Filter the records below for the word "stored". Keep each line that has it.

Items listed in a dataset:

"""

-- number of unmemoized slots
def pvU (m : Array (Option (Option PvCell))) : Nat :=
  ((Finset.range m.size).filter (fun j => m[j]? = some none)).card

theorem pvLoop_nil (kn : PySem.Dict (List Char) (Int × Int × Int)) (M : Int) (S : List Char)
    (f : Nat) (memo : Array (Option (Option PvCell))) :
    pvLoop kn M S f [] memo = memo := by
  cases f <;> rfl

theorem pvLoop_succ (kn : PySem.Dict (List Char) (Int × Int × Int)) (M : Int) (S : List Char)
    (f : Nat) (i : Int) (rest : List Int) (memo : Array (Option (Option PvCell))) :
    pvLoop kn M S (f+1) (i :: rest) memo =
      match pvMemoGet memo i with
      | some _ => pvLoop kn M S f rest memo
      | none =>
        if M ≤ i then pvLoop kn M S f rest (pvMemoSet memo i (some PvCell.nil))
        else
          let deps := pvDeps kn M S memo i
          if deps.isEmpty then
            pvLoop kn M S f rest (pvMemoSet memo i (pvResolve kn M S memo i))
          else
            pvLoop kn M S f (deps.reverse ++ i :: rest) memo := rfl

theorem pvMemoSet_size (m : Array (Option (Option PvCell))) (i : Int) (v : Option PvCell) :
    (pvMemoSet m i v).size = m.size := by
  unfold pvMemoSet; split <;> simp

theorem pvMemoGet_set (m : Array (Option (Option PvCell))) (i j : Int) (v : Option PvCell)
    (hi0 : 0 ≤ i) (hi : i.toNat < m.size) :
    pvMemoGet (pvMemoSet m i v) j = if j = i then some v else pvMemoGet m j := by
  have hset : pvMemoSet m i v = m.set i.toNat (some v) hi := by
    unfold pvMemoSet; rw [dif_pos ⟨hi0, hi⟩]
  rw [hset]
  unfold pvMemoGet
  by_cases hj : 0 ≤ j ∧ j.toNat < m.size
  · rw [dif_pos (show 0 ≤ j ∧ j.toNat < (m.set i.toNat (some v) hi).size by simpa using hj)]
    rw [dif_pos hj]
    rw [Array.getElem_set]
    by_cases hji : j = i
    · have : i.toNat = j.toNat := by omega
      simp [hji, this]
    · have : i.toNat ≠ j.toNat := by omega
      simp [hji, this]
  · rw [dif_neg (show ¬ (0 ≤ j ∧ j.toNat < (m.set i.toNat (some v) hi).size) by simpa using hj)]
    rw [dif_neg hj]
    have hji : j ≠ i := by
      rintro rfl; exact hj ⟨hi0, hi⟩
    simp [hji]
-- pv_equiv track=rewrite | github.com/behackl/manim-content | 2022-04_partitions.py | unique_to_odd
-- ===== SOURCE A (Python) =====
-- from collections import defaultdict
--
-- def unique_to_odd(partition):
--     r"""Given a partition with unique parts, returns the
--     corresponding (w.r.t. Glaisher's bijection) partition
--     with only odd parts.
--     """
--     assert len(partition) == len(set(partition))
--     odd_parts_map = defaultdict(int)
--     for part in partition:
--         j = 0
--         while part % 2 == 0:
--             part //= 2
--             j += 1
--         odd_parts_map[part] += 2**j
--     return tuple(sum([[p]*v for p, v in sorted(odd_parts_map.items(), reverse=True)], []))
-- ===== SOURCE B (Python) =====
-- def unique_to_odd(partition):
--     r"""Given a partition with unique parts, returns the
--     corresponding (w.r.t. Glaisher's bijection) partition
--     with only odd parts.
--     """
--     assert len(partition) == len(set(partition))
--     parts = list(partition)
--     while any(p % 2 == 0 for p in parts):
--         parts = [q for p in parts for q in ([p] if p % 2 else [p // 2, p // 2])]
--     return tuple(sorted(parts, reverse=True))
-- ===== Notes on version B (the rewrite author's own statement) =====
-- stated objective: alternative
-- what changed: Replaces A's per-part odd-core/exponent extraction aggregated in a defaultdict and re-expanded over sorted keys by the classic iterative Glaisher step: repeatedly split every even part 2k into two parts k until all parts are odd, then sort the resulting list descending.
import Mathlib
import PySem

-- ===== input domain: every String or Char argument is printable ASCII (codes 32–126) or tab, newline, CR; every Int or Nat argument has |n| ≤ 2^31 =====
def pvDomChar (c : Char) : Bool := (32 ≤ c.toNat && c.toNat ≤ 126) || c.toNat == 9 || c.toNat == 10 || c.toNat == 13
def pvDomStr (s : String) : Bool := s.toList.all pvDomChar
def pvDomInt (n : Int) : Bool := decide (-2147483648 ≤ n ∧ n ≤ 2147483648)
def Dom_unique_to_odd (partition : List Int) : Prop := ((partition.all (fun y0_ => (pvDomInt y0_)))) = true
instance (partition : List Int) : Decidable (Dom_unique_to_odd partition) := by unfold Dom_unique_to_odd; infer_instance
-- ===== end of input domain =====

"""
"""

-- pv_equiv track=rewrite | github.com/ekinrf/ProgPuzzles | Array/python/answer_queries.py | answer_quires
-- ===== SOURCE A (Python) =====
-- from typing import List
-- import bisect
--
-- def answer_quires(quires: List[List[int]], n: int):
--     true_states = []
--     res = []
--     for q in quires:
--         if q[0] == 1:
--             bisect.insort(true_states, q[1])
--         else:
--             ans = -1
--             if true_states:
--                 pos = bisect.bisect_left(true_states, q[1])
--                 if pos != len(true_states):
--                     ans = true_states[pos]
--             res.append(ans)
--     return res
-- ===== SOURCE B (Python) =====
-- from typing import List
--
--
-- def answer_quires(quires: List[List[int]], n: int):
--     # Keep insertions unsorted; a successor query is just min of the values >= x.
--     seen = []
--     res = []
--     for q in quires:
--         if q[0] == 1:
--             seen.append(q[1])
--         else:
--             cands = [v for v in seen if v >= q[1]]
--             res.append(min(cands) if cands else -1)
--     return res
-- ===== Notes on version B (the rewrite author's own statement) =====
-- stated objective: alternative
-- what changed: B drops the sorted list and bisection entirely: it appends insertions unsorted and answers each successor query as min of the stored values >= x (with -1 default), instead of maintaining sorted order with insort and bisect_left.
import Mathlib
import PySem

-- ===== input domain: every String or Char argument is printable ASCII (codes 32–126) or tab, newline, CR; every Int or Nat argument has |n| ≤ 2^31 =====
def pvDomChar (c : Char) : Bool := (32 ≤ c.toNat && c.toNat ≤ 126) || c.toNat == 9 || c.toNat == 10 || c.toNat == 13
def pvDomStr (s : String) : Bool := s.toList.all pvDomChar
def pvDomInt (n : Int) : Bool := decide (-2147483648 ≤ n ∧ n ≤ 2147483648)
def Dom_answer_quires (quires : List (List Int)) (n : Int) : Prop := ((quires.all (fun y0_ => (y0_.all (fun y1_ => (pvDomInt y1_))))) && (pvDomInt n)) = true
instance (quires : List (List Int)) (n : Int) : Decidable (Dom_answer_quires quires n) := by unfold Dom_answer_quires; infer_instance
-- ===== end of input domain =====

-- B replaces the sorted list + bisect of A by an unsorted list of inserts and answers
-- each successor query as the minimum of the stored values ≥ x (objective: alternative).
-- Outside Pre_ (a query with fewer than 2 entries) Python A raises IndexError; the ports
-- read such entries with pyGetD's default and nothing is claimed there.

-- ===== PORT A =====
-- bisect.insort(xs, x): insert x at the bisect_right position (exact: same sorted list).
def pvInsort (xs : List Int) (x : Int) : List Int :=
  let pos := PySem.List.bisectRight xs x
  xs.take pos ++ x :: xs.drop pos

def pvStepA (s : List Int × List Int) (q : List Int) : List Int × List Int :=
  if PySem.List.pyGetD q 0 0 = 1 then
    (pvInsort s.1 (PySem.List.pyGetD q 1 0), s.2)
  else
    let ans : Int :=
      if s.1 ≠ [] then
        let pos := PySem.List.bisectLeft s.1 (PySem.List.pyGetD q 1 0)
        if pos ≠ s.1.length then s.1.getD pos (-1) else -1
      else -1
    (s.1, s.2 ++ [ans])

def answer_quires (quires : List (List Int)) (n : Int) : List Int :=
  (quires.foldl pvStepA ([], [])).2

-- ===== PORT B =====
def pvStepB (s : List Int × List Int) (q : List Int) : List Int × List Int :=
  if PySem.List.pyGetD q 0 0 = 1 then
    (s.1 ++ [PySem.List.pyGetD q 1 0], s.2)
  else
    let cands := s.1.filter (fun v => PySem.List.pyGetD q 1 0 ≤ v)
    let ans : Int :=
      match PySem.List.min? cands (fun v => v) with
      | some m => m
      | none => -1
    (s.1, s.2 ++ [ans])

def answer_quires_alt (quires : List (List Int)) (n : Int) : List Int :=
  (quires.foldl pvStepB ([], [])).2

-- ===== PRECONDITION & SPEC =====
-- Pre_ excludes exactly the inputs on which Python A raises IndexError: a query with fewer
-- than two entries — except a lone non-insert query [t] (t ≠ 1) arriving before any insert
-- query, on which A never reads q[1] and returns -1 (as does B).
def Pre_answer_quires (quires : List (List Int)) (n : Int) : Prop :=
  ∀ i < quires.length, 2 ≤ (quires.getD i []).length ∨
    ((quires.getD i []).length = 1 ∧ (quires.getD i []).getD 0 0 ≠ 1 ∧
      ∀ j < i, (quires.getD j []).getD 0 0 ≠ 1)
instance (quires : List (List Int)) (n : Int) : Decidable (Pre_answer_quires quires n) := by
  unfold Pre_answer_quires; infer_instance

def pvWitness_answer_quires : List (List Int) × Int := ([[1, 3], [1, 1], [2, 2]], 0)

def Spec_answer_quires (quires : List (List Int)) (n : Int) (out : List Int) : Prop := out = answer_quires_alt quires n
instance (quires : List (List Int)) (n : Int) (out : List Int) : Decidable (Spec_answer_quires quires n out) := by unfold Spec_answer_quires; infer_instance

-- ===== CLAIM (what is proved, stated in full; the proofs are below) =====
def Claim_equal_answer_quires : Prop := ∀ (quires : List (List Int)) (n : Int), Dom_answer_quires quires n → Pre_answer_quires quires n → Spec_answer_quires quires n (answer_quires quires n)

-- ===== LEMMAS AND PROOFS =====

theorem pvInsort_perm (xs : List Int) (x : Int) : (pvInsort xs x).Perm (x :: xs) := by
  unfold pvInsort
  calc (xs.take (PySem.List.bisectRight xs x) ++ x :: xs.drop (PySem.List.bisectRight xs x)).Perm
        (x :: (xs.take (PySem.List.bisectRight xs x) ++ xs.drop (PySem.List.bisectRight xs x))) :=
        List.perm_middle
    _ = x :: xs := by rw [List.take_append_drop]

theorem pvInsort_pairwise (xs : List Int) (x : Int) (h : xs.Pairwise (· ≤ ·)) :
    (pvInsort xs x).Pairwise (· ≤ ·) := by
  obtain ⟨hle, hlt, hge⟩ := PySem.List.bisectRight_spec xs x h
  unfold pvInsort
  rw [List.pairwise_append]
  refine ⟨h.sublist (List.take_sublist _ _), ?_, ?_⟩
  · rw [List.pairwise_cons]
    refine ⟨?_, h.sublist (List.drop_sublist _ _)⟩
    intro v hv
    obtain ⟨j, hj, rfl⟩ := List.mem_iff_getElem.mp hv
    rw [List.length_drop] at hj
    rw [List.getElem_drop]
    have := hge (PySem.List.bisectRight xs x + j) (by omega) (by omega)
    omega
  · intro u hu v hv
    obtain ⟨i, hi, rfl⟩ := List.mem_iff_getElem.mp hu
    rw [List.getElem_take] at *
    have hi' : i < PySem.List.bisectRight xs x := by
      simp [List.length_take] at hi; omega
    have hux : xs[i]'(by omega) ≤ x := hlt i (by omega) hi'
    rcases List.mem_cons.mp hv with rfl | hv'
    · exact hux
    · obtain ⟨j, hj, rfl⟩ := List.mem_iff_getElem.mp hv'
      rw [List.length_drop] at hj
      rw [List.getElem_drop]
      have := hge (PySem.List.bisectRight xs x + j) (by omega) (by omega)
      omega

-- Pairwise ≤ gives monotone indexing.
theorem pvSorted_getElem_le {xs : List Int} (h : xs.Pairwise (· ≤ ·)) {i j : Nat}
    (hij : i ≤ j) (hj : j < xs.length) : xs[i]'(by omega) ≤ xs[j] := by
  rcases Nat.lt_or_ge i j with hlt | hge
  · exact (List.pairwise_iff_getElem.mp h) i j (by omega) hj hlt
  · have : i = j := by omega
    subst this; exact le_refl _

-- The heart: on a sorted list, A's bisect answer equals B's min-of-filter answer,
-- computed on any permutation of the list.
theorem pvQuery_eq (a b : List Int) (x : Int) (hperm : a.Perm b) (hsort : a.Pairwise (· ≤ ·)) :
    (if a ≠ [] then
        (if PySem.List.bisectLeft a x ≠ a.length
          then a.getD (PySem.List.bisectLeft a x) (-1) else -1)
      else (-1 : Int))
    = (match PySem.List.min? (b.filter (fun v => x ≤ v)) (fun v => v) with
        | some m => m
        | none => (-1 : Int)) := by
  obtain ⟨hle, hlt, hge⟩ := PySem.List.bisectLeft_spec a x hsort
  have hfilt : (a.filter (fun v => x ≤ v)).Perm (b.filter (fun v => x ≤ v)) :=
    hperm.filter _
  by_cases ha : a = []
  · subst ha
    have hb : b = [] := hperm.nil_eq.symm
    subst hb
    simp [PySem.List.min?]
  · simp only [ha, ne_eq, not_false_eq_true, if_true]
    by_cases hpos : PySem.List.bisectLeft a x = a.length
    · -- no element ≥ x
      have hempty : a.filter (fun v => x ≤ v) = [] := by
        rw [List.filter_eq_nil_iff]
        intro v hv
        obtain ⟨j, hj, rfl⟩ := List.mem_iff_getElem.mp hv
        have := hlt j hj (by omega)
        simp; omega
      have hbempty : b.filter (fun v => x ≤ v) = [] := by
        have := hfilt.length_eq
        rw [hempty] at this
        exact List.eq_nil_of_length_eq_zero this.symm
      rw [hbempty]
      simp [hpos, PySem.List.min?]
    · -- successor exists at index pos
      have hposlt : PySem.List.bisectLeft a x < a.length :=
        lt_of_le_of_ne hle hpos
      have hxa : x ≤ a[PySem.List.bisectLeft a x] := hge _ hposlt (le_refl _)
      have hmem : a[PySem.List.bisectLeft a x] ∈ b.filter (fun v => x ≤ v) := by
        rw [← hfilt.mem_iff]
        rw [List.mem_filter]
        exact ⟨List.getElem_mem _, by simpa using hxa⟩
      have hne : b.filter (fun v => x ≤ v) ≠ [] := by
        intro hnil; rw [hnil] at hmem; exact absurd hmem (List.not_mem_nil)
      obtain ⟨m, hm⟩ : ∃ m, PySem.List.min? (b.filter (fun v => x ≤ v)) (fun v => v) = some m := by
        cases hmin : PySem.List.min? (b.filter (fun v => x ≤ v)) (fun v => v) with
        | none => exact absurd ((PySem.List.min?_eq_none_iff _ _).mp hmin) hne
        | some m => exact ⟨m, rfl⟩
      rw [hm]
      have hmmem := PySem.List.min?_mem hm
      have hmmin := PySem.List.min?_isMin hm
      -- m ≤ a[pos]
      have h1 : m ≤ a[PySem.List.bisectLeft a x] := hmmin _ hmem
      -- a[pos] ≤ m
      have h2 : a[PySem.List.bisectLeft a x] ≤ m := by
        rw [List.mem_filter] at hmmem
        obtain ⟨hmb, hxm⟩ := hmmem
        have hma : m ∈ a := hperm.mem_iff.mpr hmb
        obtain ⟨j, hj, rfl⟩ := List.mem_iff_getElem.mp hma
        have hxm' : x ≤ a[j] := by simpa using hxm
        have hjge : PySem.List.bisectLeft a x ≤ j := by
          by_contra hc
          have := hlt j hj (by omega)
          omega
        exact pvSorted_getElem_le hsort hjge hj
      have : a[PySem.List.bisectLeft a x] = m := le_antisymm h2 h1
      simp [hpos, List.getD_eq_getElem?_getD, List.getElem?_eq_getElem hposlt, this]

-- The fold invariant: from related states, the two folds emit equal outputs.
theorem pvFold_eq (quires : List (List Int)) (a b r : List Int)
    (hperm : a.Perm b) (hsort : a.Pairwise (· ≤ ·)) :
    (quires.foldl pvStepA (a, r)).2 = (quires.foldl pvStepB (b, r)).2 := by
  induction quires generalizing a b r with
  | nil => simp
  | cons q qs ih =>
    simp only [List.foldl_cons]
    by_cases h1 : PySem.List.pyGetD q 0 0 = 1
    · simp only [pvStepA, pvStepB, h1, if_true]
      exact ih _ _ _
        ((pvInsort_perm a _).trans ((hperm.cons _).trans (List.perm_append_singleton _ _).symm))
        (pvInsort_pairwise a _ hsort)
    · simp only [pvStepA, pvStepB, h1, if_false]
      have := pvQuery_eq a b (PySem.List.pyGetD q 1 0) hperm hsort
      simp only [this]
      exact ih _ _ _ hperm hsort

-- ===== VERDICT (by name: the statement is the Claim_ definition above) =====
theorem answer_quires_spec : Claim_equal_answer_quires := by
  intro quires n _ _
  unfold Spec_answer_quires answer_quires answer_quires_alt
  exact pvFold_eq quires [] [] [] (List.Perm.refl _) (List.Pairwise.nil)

"""

Answer to this exercise —
-- what changed: B drops the sorted list and bisection entirely: it appends insertions unsorted and answers each successor query as min of the stored values >= x (with -1 default), instead of maintaining sorted order with insort and bisect_left.
-- each successor query as the minimum of the stored values ≥ x (objective: alternative).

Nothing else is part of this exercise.